* Problem statement
In the entries below, every line with the string "pyGetD" is to be reported.
┌──
-- pv_equiv track=rewrite | github.com/inductive-anks1/Programming-Practice | find_lastname.py | find_lastname
-- ===== SOURCE A (Python) =====
-- def find_lastname(first_name, names):
--
--     first_name_list = []
--
--     for i in range(len(names)):
--         first_name_list.append(names[i].split(' ')[0])
--
--     if first_name not in first_name_list:
--         return (None)
--
--     else:
--         for i in range(len(first_name_list)):
--             if first_name_list[i] == first_name:
--                 if len(names[i].split(' ')) >= 2:
--                     return(names[i].split(' ')[-1])
--                 elif len(names[i].split(' ')) == 1:
--                     return('')
-- ===== SOURCE B (Python) =====
-- def find_lastname(first_name, names):
--     # single pass: no intermediate first-name list, no membership pre-scan
--     for name in names:
--         parts = name.split(' ')
--         if parts[0] == first_name:
--             return parts[-1] if len(parts) >= 2 else ''
--     return None
-- ===== Notes on version B (the rewrite author's own statement) =====
-- stated objective: simpler
-- what changed: One pass over names returning at the first matching split, instead of building a list of all first names, doing a membership test, and then rescanning that list by index with repeated re-splitting.
import Mathlib
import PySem

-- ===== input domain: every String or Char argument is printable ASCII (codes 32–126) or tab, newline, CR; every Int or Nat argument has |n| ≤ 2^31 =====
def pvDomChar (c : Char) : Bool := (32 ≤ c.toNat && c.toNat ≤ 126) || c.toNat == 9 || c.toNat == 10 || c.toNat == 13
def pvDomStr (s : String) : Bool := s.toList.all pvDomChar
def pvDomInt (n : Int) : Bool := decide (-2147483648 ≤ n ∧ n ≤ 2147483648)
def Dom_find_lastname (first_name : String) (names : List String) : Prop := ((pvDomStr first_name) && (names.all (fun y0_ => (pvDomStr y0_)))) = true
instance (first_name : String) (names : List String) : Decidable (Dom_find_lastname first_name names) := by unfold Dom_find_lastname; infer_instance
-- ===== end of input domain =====

-- B replaces A's build-list / membership-test / index-rescan with a single pass that
-- returns at the first name whose first word matches (objective: simpler).


-- ===== PORT A =====
-- name.split(' '): sep is the non-empty literal " ", so Str.split? is always `some`;
-- `.getD []` only totalizes the match.
def pvSplitSp (s : String) : List String := (PySem.Str.split? s " ").getD []

-- names[i].split(' ')[0]; the split is never empty, so [0] is exact via getD.
def pvFirst (s : String) : String := PySem.List.pyGetD (pvSplitSp s) 0 ""

-- A's second loop: for i in range(len(first_name_list)): … ; iterates names[i]
-- together with first_name_list[i], transcribed as a walk over the zipped pair list.
def pvScanA (first_name : String) : List (String × String) → Option String
  | [] => none
  | (name, f) :: rest =>
    if f == first_name then
      if 2 ≤ (pvSplitSp name).length then PySem.List.pyGet? (pvSplitSp name) (-1)
      else if (pvSplitSp name).length == 1 then some ""
      else pvScanA first_name rest
    else pvScanA first_name rest

def find_lastname (first_name : String) (names : List String) : Option String :=
  let first_name_list := names.foldl (fun acc s => acc ++ [pvFirst s]) []
  if first_name_list.contains first_name then
    pvScanA first_name (names.zip first_name_list)
  else none

-- ===== PORT B =====
def pvLoopB (first_name : String) : List String → Option String
  | [] => none
  | name :: rest =>
    if PySem.List.pyGetD (pvSplitSp name) 0 "" == first_name then
      if 2 ≤ (pvSplitSp name).length then PySem.List.pyGet? (pvSplitSp name) (-1)
      else some ""
    else pvLoopB first_name rest

def find_lastname_alt (first_name : String) (names : List String) : Option String :=
  pvLoopB first_name names

-- ===== PRECONDITION & SPEC =====
def Spec_find_lastname (first_name : String) (names : List String) (out : Option String) : Prop := out = find_lastname_alt first_name names
instance (first_name : String) (names : List String) (out : Option String) : Decidable (Spec_find_lastname first_name names out) := by unfold Spec_find_lastname; infer_instance

-- ===== CLAIM (what is proved, stated in full; the proofs are below) =====
def Claim_equal_find_lastname : Prop := ∀ (first_name : String) (names : List String), Dom_find_lastname first_name names → Spec_find_lastname first_name names (find_lastname first_name names)

-- ===== LEMMAS AND PROOFS =====

theorem pvSplitSp_go_ne_nil (sep : List Char) (fuel : Nat) (l cur : List Char)
    (acc : List (List Char)) : PySem.Chars.splitOn.go sep fuel l cur acc ≠ [] := by
  induction fuel generalizing l cur acc with
  | zero => simp [PySem.Chars.splitOn.go]
  | succ n ih =>
    cases l with
    | nil => simp [PySem.Chars.splitOn.go]
    | cons c rest =>
      rw [PySem.Chars.splitOn.go]
      split
      · exact ih _ _ _
      · exact ih _ _ _

theorem pvSplitSp_ne_nil (s : String) : pvSplitSp s ≠ [] := by
  have h := PySem.Str.split?_map s " "
  unfold pvSplitSp
  cases hs : PySem.Str.split? s " " with
  | none => simp [hs, PySem.Chars.split?] at h
  | some parts =>
    rw [hs] at h
    simp [PySem.Chars.split?, PySem.Chars.splitOn] at h
    intro hnil
    simp only [Option.getD_some] at hnil
    subst hnil
    exact pvSplitSp_go_ne_nil _ _ _ _ _ h.symm

theorem pvFoldl_append (l : List String) (acc : List String) :
    l.foldl (fun a s => a ++ [pvFirst s]) acc = acc ++ l.map pvFirst := by
  induction l generalizing acc with
  | nil => simp
  | cons x xs ih => simp [List.foldl_cons, ih]

theorem pvMain (first_name : String) (names : List String) :
    (if (names.map pvFirst).contains first_name then
        pvScanA first_name (names.zip (names.map pvFirst))
      else none) = pvLoopB first_name names := by
  induction names with
  | nil => simp [pvLoopB]
  | cons name rest ih =>
    have hfirst : pvFirst name = PySem.List.pyGetD (pvSplitSp name) 0 "" := rfl
    have hne := pvSplitSp_ne_nil name
    have hlen : 1 ≤ (pvSplitSp name).length := by
      cases h : pvSplitSp name with
      | nil => exact absurd h hne
      | cons a b => simp
    rw [List.map_cons, List.zip_cons_cons]
    by_cases hmatch : pvFirst name = first_name
    · have hc : ((pvFirst name == first_name) : Bool) = true := by simp [hmatch]
      rw [if_pos (by simp [hmatch]), pvScanA, pvLoopB, ← hfirst, hc,
        if_pos rfl, if_pos rfl]
      by_cases h2 : 2 ≤ (pvSplitSp name).length
      · rw [if_pos h2, if_pos h2]
      · have h1 : (pvSplitSp name).length = 1 := by omega
        rw [if_neg h2, if_neg h2, if_pos (by simp [h1])]
    · have hc1 : ((first_name == pvFirst name) : Bool) = false := by
        simp only [beq_eq_false_iff_ne, ne_eq]
        exact fun h => hmatch h.symm
      have hc2 : ((pvFirst name == first_name) : Bool) = false := by
        simp only [beq_eq_false_iff_ne, ne_eq]
        exact hmatch
      rw [List.contains_cons, hc1, Bool.false_or, pvLoopB, ← hfirst, hc2]
      simp only [Bool.false_eq_true, if_false]
      rw [← ih]
      cases hb : (rest.map pvFirst).contains first_name with
      | false => simp
      | true =>
        rw [if_pos rfl, if_pos rfl, pvScanA, hc2]
        simp only [Bool.false_eq_true, if_false]

-- ===== VERDICT (by name: the statement is the Claim_ definition above) =====
theorem find_lastname_spec : Claim_equal_find_lastname := by
  intro first_name names _
  unfold Spec_find_lastname find_lastname find_lastname_alt
  rw [pvFoldl_append]
  simpa using pvMain first_name names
└──
* Exercise response
def pvFirst (s : String) : String := PySem.List.pyGetD (pvSplitSp s) 0 ""
    if PySem.List.pyGetD (pvSplitSp name) 0 "" == first_name then
    have hfirst : pvFirst name = PySem.List.pyGetD (pvSplitSp name) 0 "" := rfl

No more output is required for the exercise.